Representational dissimilarity matrix of the hidden representations of the ResNet50 model fine-tuned by Caltech101 dataset. The images were resized to 128 × 128 × 3 and then passed through the model to obtain the feature representations. The RDM was computed by 1 – Pearson correlations of the feature representations. The first 48 items were animate and the last 48 items were inanimate.

Regarding the RSA metric we elected to use 1 – Pearson correlation since this is most common in the literature and it is computational efficient (Diedrichsen & Kriegeskorte, 2017; Nili et al., 2014). The other popular choices include Euclidean distance and its second-momentum derivation Mahanalobis distance (Diedrichsen & Kriegeskorte, 2017), but as noted before, the Pearson correlation is the standard approach in fMRI studies to compute the RDMs. Following this, we used Spearman correlation to compare the RDMs (i.e. based on the observed and predicted responses), which is also a standard approach (Diedrichsen & Kriegeskorte, 2017).

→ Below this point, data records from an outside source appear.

-- pv_equiv track=rewrite | github.com/Kaens/format-re-tools | sigwars.py | DIESig
-- ===== SOURCE A (Python) =====
-- def DIESig(bs):
-- 	# creates a Detect It Easy signature from bytes
-- 	ansimin = 2 # how many characters an ansi sequence should have for the 'text' conversion to happen
-- 	s = '"'; s1 = ""
-- 	for b in bs:
-- 		if (0x20 <= b < 0x7F) and not (chr(b) in ["'",'"']):
-- 			s1 += chr(b)
-- 		else:
-- 			if len(s1) >= ansimin:
-- 				s += "'"+s1+"'"
-- 			elif s1 != "":
-- 				for q in s1:
-- 					s += f"{ord(q):02X}"
-- 			s1 = ""; s += f"{b:02X}"
-- 	if len(s1) >= ansimin:
-- 		s += "'"+s1+"'"
-- 	elif len(s1)>0:
-- 		for q in s1:
-- 			s += f"{ord(q):02X}"
-- 	del s1; s = s.replace("''",""); s += '"'
-- 	return s
-- ===== SOURCE B (Python) =====
-- def DIESig(bs):
-- 	# creates a Detect It Easy signature from bytes (run-partition formulation)
-- 	def ansi(b):
-- 		return 0x20 <= b < 0x7F and b not in (0x27, 0x22)
-- 	parts = []
-- 	i, n = 0, len(bs)
-- 	while i < n:
-- 		b = bs[i]
-- 		if ansi(b):
-- 			j = i + 1
-- 			while j < n and ansi(bs[j]):
-- 				j += 1
-- 			run = bs[i:j]
-- 			if len(run) >= 2:
-- 				parts.append("'" + "".join(map(chr, run)) + "'")
-- 			else:
-- 				parts.append(format(b, "02X"))
-- 			i = j
-- 		else:
-- 			parts.append(format(b, "02X"))
-- 			i += 1
-- 	return ('"' + "".join(parts)).replace("''", "") + '"'
-- ===== Notes on version B (the rewrite author's own statement) =====
-- stated objective: alternative
-- what changed: B partitions the bytes into maximal printable runs (two-pointer scan) and formats each run or byte as one part, instead of A's char-by-char loop with a pending-string accumulator and duplicated flush logic.
import Mathlib
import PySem

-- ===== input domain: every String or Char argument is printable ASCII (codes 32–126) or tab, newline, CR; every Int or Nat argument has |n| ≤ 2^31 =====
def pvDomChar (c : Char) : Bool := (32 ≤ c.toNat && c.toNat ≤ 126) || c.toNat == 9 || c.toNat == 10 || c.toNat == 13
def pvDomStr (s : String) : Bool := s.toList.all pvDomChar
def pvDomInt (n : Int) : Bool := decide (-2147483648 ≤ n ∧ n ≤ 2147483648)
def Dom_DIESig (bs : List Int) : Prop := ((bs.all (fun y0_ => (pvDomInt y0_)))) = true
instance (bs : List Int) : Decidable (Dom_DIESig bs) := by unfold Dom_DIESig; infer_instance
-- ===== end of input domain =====

-- B rebuilds the signature from maximal printable runs (partition-then-format) instead of A's
-- char-by-char accumulator loop; objective: alternative decomposition, same cost.

-- shared formatting helpers (Python's chr(b) and f"{b:02X}")
def pvChr (b : Int) : Char := Char.ofNat b.toNat

def pvHexDigit (n : Nat) : Char := if n < 10 then Char.ofNat (48 + n) else Char.ofNat (55 + n)

-- uppercase hex digits of n, most significant first; fuel-structured (fuel ≥ number of /16 steps)
def pvHexAux : Nat → Nat → List Char
  | 0, n => [pvHexDigit (n % 16)]
  | fuel + 1, n => if n < 16 then [pvHexDigit n] else pvHexAux fuel (n / 16) ++ [pvHexDigit (n % 16)]

def pvHexNat (n : Nat) : List Char := pvHexAux n n

-- f"{b:02X}": width 2, zero-padded; a negative sign counts toward the width (Python-exact)
def pvHex2 (b : Int) : List Char :=
  if b < 0 then '-' :: pvHexNat b.natAbs
  else if b < 16 then '0' :: pvHexNat b.toNat
  else pvHexNat b.toNat

-- ===== PORT A =====
-- the flush A performs on s1 (both in the loop's else branch and in the epilogue)
def pvFlush (s s1 : List Char) : List Char :=
  if s1.length ≥ 2 then s ++ '\'' :: (s1 ++ ['\''])
  else if s1.length > 0 then s1.foldl (fun acc q => acc ++ pvHex2 ((q.toNat : Int))) s
  else s

def pvStepA (st : List Char × List Char) (b : Int) : List Char × List Char :=
  if decide (0x20 ≤ b ∧ b < 0x7F) && !(['\'', '"'].contains (pvChr b)) then
    (st.1, st.2 ++ [pvChr b])
  else
    (pvFlush st.1 st.2 ++ pvHex2 b, [])

def DIESig (bs : List Int) : String :=
  let st := bs.foldl pvStepA (['"'], [])
  String.ofList (PySem.Chars.replace (pvFlush st.1 st.2) ['\'', '\''] [] ++ ['"'])

-- ===== PORT B =====
def pvIsAnsi (b : Int) : Bool := decide (0x20 ≤ b ∧ b < 0x7F) && !(b == 39) && !(b == 34)

-- maximal-run partition: one formatted part per run / non-printable byte
def pvParts : List Int → List (List Char)
  | [] => []
  | b :: rest =>
    if pvIsAnsi b then
      (if (b :: rest.takeWhile pvIsAnsi).length ≥ 2
       then '\'' :: ((b :: rest.takeWhile pvIsAnsi).map pvChr ++ ['\''])
       else pvHex2 b) :: pvParts (rest.dropWhile pvIsAnsi)
    else pvHex2 b :: pvParts rest
termination_by bs => bs.length
decreasing_by
  · exact Nat.lt_succ_of_le (List.length_dropWhile_le _ _)
  · exact Nat.lt_succ_self _

def DIESig_alt (bs : List Int) : String :=
  String.ofList (PySem.Chars.replace ('"' :: (pvParts bs).flatten) ['\'', '\''] [] ++ ['"'])

-- ===== PRECONDITION & SPEC =====
def Spec_DIESig (bs : List Int) (out : String) : Prop := out = DIESig_alt bs
instance (bs : List Int) (out : String) : Decidable (Spec_DIESig bs out) := by unfold Spec_DIESig; infer_instance

-- ===== CLAIM (what is proved, stated in full; the proofs are below) =====
def Claim_equal_DIESig : Prop := ∀ (bs : List Int), Dom_DIESig bs → Spec_DIESig bs (DIESig bs)

-- ===== LEMMAS AND PROOFS =====

-- A's loop condition agrees with B's byte-level printable test
theorem pv_ansi_cond (b : Int) :
    (decide (0x20 ≤ b ∧ b < 0x7F) && !(['\'', '"'].contains (pvChr b))) = pvIsAnsi b := by
  by_cases h : 0x20 ≤ b ∧ b < 0x7F
  · obtain ⟨h1, h2⟩ := h
    interval_cases b <;> decide
  · have hd : decide (0x20 ≤ b ∧ b < 0x7F) = false := by simpa using h
    simp [pvIsAnsi, hd]

theorem pv_chr_toNat (b : Int) (h1 : 32 ≤ b) (h2 : b < 127) : ((pvChr b).toNat : Int) = b := by
  unfold pvChr
  interval_cases b <;> decide

theorem pv_hex_ord (b : Int) (h : pvIsAnsi b = true) :
    pvHex2 ((pvChr b).toNat : Int) = pvHex2 b := by
  have hb : 0x20 ≤ b ∧ b < 0x7F := by
    simp [pvIsAnsi] at h; exact h.1.1
  rw [pv_chr_toNat b hb.1 hb.2]

-- flushing a pending all-printable run produces exactly B's parts for that run
theorem pv_flush_eq (r : List Int) (h : ∀ x ∈ r, pvIsAnsi x) (s : List Char) :
    pvFlush s (r.map pvChr) = s ++ (pvParts r).flatten := by
  match r with
  | [] => simp [pvFlush, pvParts]
  | [b] =>
    have hb : pvIsAnsi b = true := h b (by simp)
    simp [pvFlush, pvParts, hb, pv_hex_ord b hb]
  | b1 :: b2 :: t =>
    have hb1 : pvIsAnsi b1 = true := h b1 (by simp)
    have hall : ∀ x ∈ b2 :: t, pvIsAnsi x = true := fun x hx => h x (by simp [hx])
    rw [pvParts]
    simp [pvFlush, hb1, List.takeWhile_eq_self_iff.mpr hall,
      List.dropWhile_eq_nil_iff.mpr hall, pvParts]

-- a non-printable byte after an all-printable run splits the partition
theorem pv_parts_split (r : List Int) (h : ∀ x ∈ r, pvIsAnsi x) (b : Int)
    (hb : pvIsAnsi b = false) (rest : List Int) :
    pvParts (r ++ b :: rest) = pvParts r ++ pvHex2 b :: pvParts rest := by
  match r with
  | [] => rw [List.nil_append, pvParts, pvParts]; simp [hb]
  | a :: t =>
    have ha : pvIsAnsi a = true := h a (by simp)
    have ht : ∀ x ∈ t, pvIsAnsi x = true := fun x hx => h x (by simp [hx])
    have htw : (t ++ b :: rest).takeWhile pvIsAnsi = t := by
      rw [List.takeWhile_append_of_pos ht]
      simp [List.takeWhile, hb]
    have hdw : (t ++ b :: rest).dropWhile pvIsAnsi = b :: rest := by
      rw [List.dropWhile_append_of_pos ht]
      simp [List.dropWhile, hb]
    rw [List.cons_append, pvParts, pvParts]
    simp [ha, htw, hdw, List.takeWhile_eq_self_iff.mpr ht, List.dropWhile_eq_nil_iff.mpr ht,
      pvParts, hb]

-- main loop invariant: A's fold, with a pending printable run r, finishes to B's partition output
theorem pv_loop_eq (bs : List Int) : ∀ (r : List Int), (∀ x ∈ r, pvIsAnsi x) → ∀ s : List Char,
    pvFlush (bs.foldl pvStepA (s, r.map pvChr)).1 (bs.foldl pvStepA (s, r.map pvChr)).2
      = s ++ (pvParts (r ++ bs)).flatten := by
  induction bs with
  | nil =>
    intro r h s
    simpa using pv_flush_eq r h s
  | cons b rest ih =>
    intro r h s
    rw [List.foldl_cons]
    have hstep : pvStepA (s, r.map pvChr) b =
        if pvIsAnsi b then (s, r.map pvChr ++ [pvChr b])
        else (pvFlush s (r.map pvChr) ++ pvHex2 b, []) := by
      rw [pvStepA, pv_ansi_cond]
    cases hb : pvIsAnsi b with
    | true =>
      rw [hstep, if_pos hb]
      have h' : ∀ x ∈ r ++ [b], pvIsAnsi x := by
        intro x hx
        rcases List.mem_append.mp hx with hx | hx
        · exact h x hx
        · simp at hx; subst hx; exact hb
      have := ih (r ++ [b]) h' s
      rw [List.map_append] at this
      simpa [List.append_assoc] using this
    | false =>
      rw [hstep, if_neg (by simp [hb])]
      have := ih [] (by simp) (pvFlush s (r.map pvChr) ++ pvHex2 b)
      simp only [List.map_nil, List.nil_append] at this
      rw [this, pv_parts_split r h b hb rest, pv_flush_eq r h s]
      simp [List.append_assoc]

-- ===== VERDICT (by name: the statement is the Claim_ definition above) =====
theorem DIESig_spec : Claim_equal_DIESig := by
  intro bs _
  unfold Spec_DIESig DIESig DIESig_alt
  have := pv_loop_eq bs [] (by simp) ['"']
  simp only [List.map_nil, List.nil_append] at this
  show String.ofList _ = _
  rw [this]
  rfl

Cross-validation of the encoding-based RSA across participants

A standard RSA pipeline involves computing a model representational dissimilary matrix (RDM) and a corresponding brain RDM, and then compute the similarity (i.e. Pearson correlation) between the model and the brain RDMs (Kriegeskorte, 2015; Kriegeskorte & Douglas, 2019; Kriegeskorte et al., 2008). In our previous preprint (Mei et al., 2022a), we used a standard RSA approach in an exploratory manner, performed within each subject only for descriptive purposes. In the current study, we conducted a cross-validated encoding-based RSA that was trained and tested between pairs of subjects to reveal robust and reliable patterns across subjects.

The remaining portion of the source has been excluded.